The key for you to get maximum performance (outside of hardware ... the GPU is a good suggestion) will be to pad your signals to a power of two. When using FFTW use the 'patient' setting when creating your plan to get the best performance. It's highly unlikely that you will hand-roll a faster implementation than what FFTW provides (forget about N.R.). Also be sure to be using the Real version of the forward 1D FFT and not the Complex version; and only use single (floating point) precision if you can.
If FFTW is not cutting it for you, then I would look at Intel's (very affordable) IPP library. The have hand tuned FFT's for Intel processors that have been optimized for images with various bit depths.
Paul
CenterSpace Software
You may want to add image processing as a tag.
But, this article may be of interest, esp with the assumption the image is a power or 2. You can also see where they optimize the FFT. I expect that the articles you are looking at made some assumptions and then optimized the equations for those.
http://www.gamasutra.com/view/feature/3993/sponsored_feature_implementation_.php
If you want to go faster you may want to use the GPU to actually do the work.
This book may be helpful for you, if you go with the GPU:
http://www.springerlink.com/content/kd6qm361pq8mmlx2/
This answer is to collect progress report feedback on this issue.
Edit 11 oct.:
The execution time I measured doesn't reflect the effective time of the FFT. I noticed that when my program ends, the CPU is still busy in system time up to 42% for 10s. When I wait until the CPU is back to 0%, before restarting my program I then get the 15.35s execution time which comes from the GPU processing. I get the same time if I comment out the FFT filtering.

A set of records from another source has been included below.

-- pv_equiv track=rewrite | github.com/Saren-Arterius/ABCDEFGHPPP | Advance/python-permutation-bruteforce-parallel/abcdefghppp.py | check_last_8
-- ===== SOURCE A (Python) =====
-- from string import digits, ascii_letters
-- from collections import Counter
--
-- BASE = 20 # 17 or up
--
-- WIDTH = 4
--
-- PPPPP = int('11111', BASE)
--
-- NUMERALS = digits + ascii_letters
--
-- def baseN(num):
--     return ((num == 0) and NUMERALS[0]) or (baseN(num // BASE).lstrip(NUMERALS[0]) + NUMERALS[num % BASE])
--
-- def check_last_8(ΝΞΟΠ):
--     ΙΚΛΜ = PPPPP - ΝΞΟΠ
--     c = Counter()
--     c.update(baseN(ΙΚΛΜ * (BASE ** WIDTH) + ΝΞΟΠ))
--     for i in c.items():
--         if i[0] == '1' or i[1] > 1:
--             return 0
--     return ΙΚΛΜ
-- ===== SOURCE B (Python) =====
-- from string import digits, ascii_letters
--
-- BASE = 20  # 17 or up
--
-- WIDTH = 4
--
-- PPPPP = int('11111', BASE)
--
--
-- def check_last_8(ΝΞΟΠ):
--     ΙΚΛΜ = PPPPP - ΝΞΟΠ
--     v = ΙΚΛΜ * BASE ** WIDTH + ΝΞΟΠ
--     seen = set()
--     while v > 0:
--         d = v % BASE
--         if d == 1 or d in seen:
--             return 0
--         seen.add(d)
--         v //= BASE
--     return ΙΚΛΜ
-- ===== Notes on version B (the rewrite author's own statement) =====
-- stated objective: alternative
-- what changed: Replaces the recursive base-20 string construction plus Counter tally plus items re-scan with a single arithmetic loop that extracts digits with % and // while maintaining a seen-set and exits at the first digit 1 or repeat; Pre_ excludes the inputs above 168422, where the encoded value is negative and A's baseN recursion never terminates (RecursionError).
-- outside the precondition, e.g. on check_last_8(168423): A raises RecursionError, B returns -2
import Mathlib
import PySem

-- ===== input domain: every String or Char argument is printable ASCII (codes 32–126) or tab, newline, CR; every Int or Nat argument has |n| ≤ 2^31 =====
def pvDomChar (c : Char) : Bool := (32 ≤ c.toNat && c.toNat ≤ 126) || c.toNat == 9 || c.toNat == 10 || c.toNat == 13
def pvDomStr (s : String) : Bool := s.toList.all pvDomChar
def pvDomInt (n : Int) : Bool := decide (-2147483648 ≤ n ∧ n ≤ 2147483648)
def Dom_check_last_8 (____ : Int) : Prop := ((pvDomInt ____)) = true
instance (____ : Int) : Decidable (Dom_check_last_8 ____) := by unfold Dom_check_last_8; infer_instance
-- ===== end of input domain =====

-- B replaces A's recursive base-20 string build + Counter tally + items re-scan by one
-- digit-extraction loop with a seen-set and early exit.


-- ===== PORT A =====
-- NUMERALS = digits + ascii_letters
def pvNUMERALS : List Char :=
  "0123456789abcdefghijklmnopqrstuvwxyzABCDEFGHIJKLMNOPQRSTUVWXYZ".toList

-- baseN, step for step; strings are carried as List Char (PySem's representation).
-- .lstrip(NUMERALS[0]) strips the leading '0' characters = dropWhile (· == '0'), exact for a
-- one-character strip set.  The recursion is run on fuel: 64 exceeds the recursion depth on
-- every input Pre_ admits (value < 20^63); for num < 0 the Python recursion never terminates
-- (RecursionError) and Pre_ excludes exactly those inputs, so fuel 0 is never reached.
def pvBaseN (fuel : Nat) (num : Int) : List Char :=
  match fuel with
  | 0 => []
  | f + 1 =>
    if num = 0 then ['0']
    else ((pvBaseN f (PySem.Int.floordiv num 20)).dropWhile (fun c => c == '0'))
         ++ [PySem.List.pyGetD pvNUMERALS (PySem.Int.mod num 20) ' ']

def check_last_8 (n : Int) : Int :=
  let iklm : Int := 168421 - n                  -- ΙΚΛΜ = PPPPP - ΝΞΟΠ, PPPPP = int('11111', 20) = 168421
  let s := pvBaseN 64 (iklm * 20 ^ 4 + n)       -- baseN(ΙΚΛΜ * BASE ** WIDTH + ΝΞΟΠ)
  let c := PySem.Dict.counter s                 -- c = Counter(); c.update(s)
  -- for i in c.items(): if i[0] == '1' or i[1] > 1: return 0   /   return ΙΚΛΜ
  if c.items.any (fun i => i.1 == '1' || decide (1 < i.2)) then 0 else iklm

-- ===== PORT B =====
-- while v > 0: d = v % BASE; if d == 1 or d in seen: return 0; seen.add(d); v //= BASE
def pvAltLoop (v : Int) (seen : PySem.Set Int) (iklm : Int) : Int :=
  if h : 0 < v then
    let d := PySem.Int.mod v 20
    if d == 1 || PySem.Set.contains seen d then 0
    else pvAltLoop (PySem.Int.floordiv v 20) (PySem.Set.add seen d) iklm
  else iklm
termination_by v.toNat
decreasing_by
  rw [PySem.Int.floordiv_eq_ediv_of_pos (by norm_num : (0:Int) < 20)]
  omega

def check_last_8_alt (n : Int) : Int :=
  let iklm : Int := 168421 - n
  let v : Int := iklm * 20 ^ 4 + n
  pvAltLoop v PySem.Set.empty iklm

-- ===== PRECONDITION & SPEC =====
-- For ΝΞΟΠ ≥ 168423 the encoded value ΙΚΛΜ*20^4 + ΝΞΟΠ is negative and A's baseN recursion
-- never terminates (Python RecursionError): Pre_ excludes exactly those inputs, on which A
-- never returns a value.
def Pre_check_last_8 (____ : Int) : Prop := ____ ≤ 168422
instance (____ : Int) : Decidable (Pre_check_last_8 ____) := by unfold Pre_check_last_8; infer_instance
def pvWitness_check_last_8 : Int := (0)

def Spec_check_last_8 (____ : Int) (out : Int) : Prop := out = check_last_8_alt ____
instance (____ : Int) (out : Int) : Decidable (Spec_check_last_8 ____ out) := by unfold Spec_check_last_8; infer_instance

-- ===== CLAIM (what is proved, stated in full; the proofs are below) =====
def Claim_equal_check_last_8 : Prop := ∀ (____ : Int), Dom_check_last_8 ____ → Pre_check_last_8 ____ → Spec_check_last_8 ____ (check_last_8 ____)

-- ===== LEMMAS AND PROOFS =====

-- the character NUMERALS[d] assigned to digit d  (proof-side helper)
def pvNumch (d : Nat) : Char := pvNUMERALS.getD d ' '

theorem pvNumch_ne_zero : ∀ d : Nat, d < 20 → d ≠ 0 → (pvNumch d == '0') = false := by decide

theorem pvNumch_eq_one_iff : ∀ d : Nat, d < 20 → (pvNumch d = '1' ↔ d = 1) := by decide

theorem pvNumch_injOn : ∀ d : Nat, d < 20 → ∀ e : Nat, e < 20 → pvNumch d = pvNumch e → d = e := by decide

theorem pv_dropWhile_digits (q : Nat) (hq : q ≠ 0) :
    ((Nat.digits 20 q).reverse.map pvNumch).dropWhile (fun c => c == '0')
      = (Nat.digits 20 q).reverse.map pvNumch := by
  have hne : Nat.digits 20 q ≠ [] := Nat.digits_ne_nil_iff_ne_zero.mpr hq
  have hner : (Nat.digits 20 q).reverse ≠ [] := by simpa using hne
  cases hL : (Nat.digits 20 q).reverse with
  | nil => exact absurd hL hner
  | cons a t =>
    have ha : a ∈ Nat.digits 20 q := by
      have : a ∈ (Nat.digits 20 q).reverse := by rw [hL]; exact List.mem_cons_self
      simpa using this
    have halt : a < 20 := Nat.digits_lt_base (by norm_num) ha
    have ha0 : a ≠ 0 := by
      have := Nat.getLast_digit_ne_zero 20 hq
      have hgl : ((Nat.digits 20 q).reverse).head hner = a := by simp [hL]
      rw [List.head_reverse] at hgl
      rwa [hgl] at this
    simp [pvNumch_ne_zero a halt ha0]

theorem pv_mod_natCast (m : Nat) : PySem.Int.mod (m : Int) 20 = ((m % 20 : Nat) : Int) := by
  rw [PySem.Int.mod_eq_emod_of_pos (by norm_num)]; push_cast; ring

theorem pv_floordiv_natCast (m : Nat) : PySem.Int.floordiv (m : Int) 20 = ((m / 20 : Nat) : Int) := by
  rw [PySem.Int.floordiv_eq_ediv_of_pos (by norm_num)]; push_cast; ring

theorem pv_baseN_eq (f : Nat) : ∀ m : Nat, m < 20 ^ f →
    pvBaseN (f + 1) (m : Int) = if m = 0 then ['0'] else (Nat.digits 20 m).reverse.map pvNumch := by
  induction f with
  | zero =>
    intro m hm
    interval_cases m
    simp [pvBaseN]
  | succ f ih =>
    intro m hm
    by_cases h0 : m = 0
    · simp [h0, pvBaseN]
    · rw [if_neg h0]
      have hcast : ((m : Int) = 0) = False := by simp [h0]
      show pvBaseN (f + 1 + 1) (m : Int) = _
      rw [pvBaseN]
      rw [if_neg (by exact_mod_cast h0)]
      rw [pv_floordiv_natCast, pv_mod_natCast, PySem.List.pyGetD_natCast]
      rw [ih (m / 20) (Nat.div_lt_of_lt_mul (by rw [pow_succ, Nat.mul_comm] at hm; exact hm))]
      rw [Nat.digits_def' (by norm_num : 1 < 20) (Nat.pos_of_ne_zero h0)]
      by_cases hq : m / 20 = 0
      · rw [if_pos hq]
        simp [hq, pvNumch]
      · rw [if_neg hq, pv_dropWhile_digits (m / 20) hq]
        simp [pvNumch]

def pvHasBad (ds : List Int) (seen : PySem.Set Int) : Bool :=
  match ds with
  | [] => false
  | d :: ds => d == 1 || PySem.Set.contains seen d || pvHasBad ds (PySem.Set.add seen d)

theorem pv_altLoop_eq (m : Nat) : ∀ (seen : PySem.Set Int) (iklm : Int),
    pvAltLoop (m : Int) seen iklm
      = if pvHasBad ((Nat.digits 20 m).map (fun d => Int.ofNat d)) seen then 0 else iklm := by
  induction m using Nat.strong_induction_on with
  | _ m ih =>
    intro seen iklm
    by_cases h0 : m = 0
    · subst h0
      rw [pvAltLoop]
      simp [pvHasBad]
    · rw [pvAltLoop, dif_pos (by exact_mod_cast Nat.pos_of_ne_zero h0)]
      rw [pv_mod_natCast, pv_floordiv_natCast]
      rw [Nat.digits_def' (by norm_num : 1 < 20) (Nat.pos_of_ne_zero h0), List.map_cons, pvHasBad]
      have hcast : ((m % 20 : Nat) : Int) = Int.ofNat (m % 20) := rfl
      rw [hcast]
      by_cases hbad : (Int.ofNat (m % 20) == 1 || PySem.Set.contains seen (Int.ofNat (m % 20))) = true
      · rw [if_pos hbad, hbad, Bool.true_or, if_pos rfl]
      · rw [if_neg hbad]
        rw [ih (m / 20) (Nat.div_lt_self (Nat.pos_of_ne_zero h0) (by norm_num))]
        rw [Bool.not_eq_true] at hbad
        rw [hbad, Bool.false_or]

theorem pv_hasBad_iff (ds : List Int) : ∀ seen : PySem.Set Int,
    pvHasBad ds seen = true ↔ (1 : Int) ∈ ds ∨ ¬ ds.Nodup ∨ ∃ d ∈ ds, PySem.Set.contains seen d = true := by
  induction ds with
  | nil => intro seen; simp [pvHasBad]
  | cons d ds ih =>
    intro seen
    simp only [pvHasBad, Bool.or_eq_true, beq_iff_eq, PySem.Set.contains_iff, PySem.Set.mem_add,
      ih, List.mem_cons, List.nodup_cons]
    constructor
    · rintro ((h | h) | h1 | hnd | ⟨e, he, hc | hc⟩)
      · exact Or.inl (Or.inl h.symm)
      · exact Or.inr (Or.inr ⟨d, Or.inl rfl, h⟩)
      · exact Or.inl (Or.inr h1)
      · exact Or.inr (Or.inl (by tauto))
      · exact Or.inr (Or.inr ⟨e, Or.inr he, hc⟩)
      · subst hc; exact Or.inr (Or.inl (by tauto))
    · rintro ((h | h) | hnd | ⟨e, (he | he), hc⟩)
      · exact Or.inl (Or.inl h.symm)
      · exact Or.inr (Or.inl h)
      · by_cases hmem : d ∈ ds
        · exact Or.inr (Or.inr (Or.inr ⟨d, hmem, Or.inr rfl⟩))
        · exact Or.inr (Or.inr (Or.inl (fun hd => hnd ⟨hmem, hd⟩)))
      · subst he; exact Or.inl (Or.inr hc)
      · exact Or.inr (Or.inr (Or.inr ⟨e, he, Or.inl hc⟩))

theorem pv_counter_any (s : List Char) :
    ((PySem.Dict.counter s).items.any (fun i => i.1 == '1' || decide (1 < i.2)) = true) ↔ ('1' ∈ s ∨ ¬ s.Nodup) := by
  rw [PySem.Dict.items_counter, List.any_map]
  simp only [List.any_eq_true, PySem.Set.mem_ofList, Function.comp, beq_iff_eq, Bool.or_eq_true,
    decide_eq_true_eq]
  constructor
  · rintro ⟨k, hk, h | h⟩
    · exact Or.inl (h ▸ hk)
    · refine Or.inr (fun hnd => ?_)
      have := List.nodup_iff_count_le_one.mp hnd k
      omega
  · rintro (h | h)
    · exact ⟨'1', h, Or.inl rfl⟩
    · rw [List.nodup_iff_count_le_one] at h
      push_neg at h
      obtain ⟨k, hk⟩ := h
      exact ⟨k, List.count_pos_iff.mp (by omega), Or.inr (by exact_mod_cast hk)⟩

theorem pv_A_cond (m : Nat) :
    ((PySem.Dict.counter ((List.map pvNumch (Nat.digits 20 m)).reverse)).items.any
        (fun i => i.1 == '1' || decide (1 < i.2)) = true)
      ↔ (1 ∈ Nat.digits 20 m ∨ ¬ (Nat.digits 20 m).Nodup) := by
  rw [pv_counter_any]
  have hall : ∀ d ∈ Nat.digits 20 m, d < 20 := fun d hd => Nat.digits_lt_base (by norm_num) hd
  rw [List.mem_reverse, List.nodup_reverse]
  constructor
  · rintro (h | h)
    · rw [List.mem_map] at h
      obtain ⟨d, hd, hch⟩ := h
      exact Or.inl (by rw [← (pvNumch_eq_one_iff d (hall d hd)).mp hch]; exact hd)
    · refine Or.inr (fun hnd => h ?_)
      exact (List.nodup_map_iff_inj_on hnd).mpr
        (fun x hx y hy hxy => pvNumch_injOn x (hall x hx) y (hall y hy) hxy)
  · rintro (h | h)
    · exact Or.inl (List.mem_map.mpr ⟨1, h, (pvNumch_eq_one_iff 1 (by norm_num)).mpr rfl⟩)
    · exact Or.inr (fun hnd => h hnd.of_map)

theorem pv_B_cond (m : Nat) :
    (pvHasBad ((Nat.digits 20 m).map (fun d => Int.ofNat d)) PySem.Set.empty = true)
      ↔ (1 ∈ Nat.digits 20 m ∨ ¬ (Nat.digits 20 m).Nodup) := by
  rw [pv_hasBad_iff]
  have hempty : ∀ d : Int, PySem.Set.contains PySem.Set.empty d = false := by
    intro d
    simp [PySem.Set.empty, PySem.Set.contains]
  constructor
  · rintro (h | h | ⟨d, hd, hc⟩)
    · rw [List.mem_map] at h
      obtain ⟨d, hd, hcast⟩ := h
      have : d = 1 := by rw [Int.ofNat_eq_natCast] at hcast; exact_mod_cast hcast
      exact Or.inl (this ▸ hd)
    · refine Or.inr (fun hnd => h ((List.nodup_map_iff_inj_on hnd).mpr
        (fun x _ y _ hxy => by rw [Int.ofNat_eq_natCast, Int.ofNat_eq_natCast] at hxy; exact_mod_cast hxy)))
    · rw [hempty d] at hc; exact absurd hc (by simp)
  · rintro (h | h)
    · exact Or.inl (List.mem_map.mpr ⟨1, h, rfl⟩)
    · exact Or.inr (Or.inl (fun hnd => h hnd.of_map))

-- ===== VERDICT (by name: the statement is the Claim_ definition above) =====
theorem check_last_8_spec : Claim_equal_check_last_8 := by
  intro n hdom hpre
  rw [Dom_check_last_8, pvDomInt, decide_eq_true_eq] at hdom
  rw [Pre_check_last_8] at hpre
  obtain ⟨h1, -⟩ := hdom
  have h2 : n ≤ 168422 := hpre
  show check_last_8 n = check_last_8_alt n
  have hpow : (20 : Int) ^ 4 = 160000 := by norm_num
  have hv : 0 < (168421 - n) * 20 ^ 4 + n := by rw [hpow]; omega
  have hm : ((((168421 - n) * 20 ^ 4 + n).toNat : Int)) = (168421 - n) * 20 ^ 4 + n :=
    Int.toNat_of_nonneg (le_of_lt hv)
  set m : Nat := ((168421 - n) * 20 ^ 4 + n).toNat with hmdef
  have hm0 : m ≠ 0 := by omega
  have hmlt : m < 20 ^ 63 := by
    have hb : (m : Int) ≤ 370275819269632 := by rw [hm, hpow]; omega
    have hb2 : (20 : Nat) ^ 63 > 370275819269632 := by
      calc (370275819269632 : Nat) < 20 ^ 12 := by norm_num
        _ ≤ 20 ^ 63 := Nat.pow_le_pow_right (by norm_num) (by norm_num)
    omega
  have hbase := pv_baseN_eq 63 m hmlt
  norm_num at hbase
  show (let iklm : Int := 168421 - n
        let s := pvBaseN 64 (iklm * 20 ^ 4 + n)
        let c := PySem.Dict.counter s
        if c.items.any (fun i => i.1 == '1' || decide (1 < i.2)) then 0 else iklm)
      = check_last_8_alt n
  simp only [check_last_8_alt]
  rw [← hm, hbase, if_neg hm0, pv_altLoop_eq m PySem.Set.empty (168421 - n)]
  by_cases hc : 1 ∈ Nat.digits 20 m ∨ ¬ (Nat.digits 20 m).Nodup
  · rw [if_pos ((pv_A_cond m).mpr hc), if_pos ((pv_B_cond m).mpr hc)]
  · rw [if_neg (fun hh => hc ((pv_A_cond m).mp hh)), if_neg (fun hh => hc ((pv_B_cond m).mp hh))]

So the FFT is in fact currently faster then the GPU and was simply hindered by a competing system task. I don't know yet what this system task is. I suspect it results from the allocation of a huge heap block where I copy the processing result before writing it to disk. For the input data I use a memory map.
I'll now change my code to get an accurate measurement of the FFT processing time. Making it faster is still actuality because there is room to optimize the GPU processing like for instance by pipelining the transfer of data to process.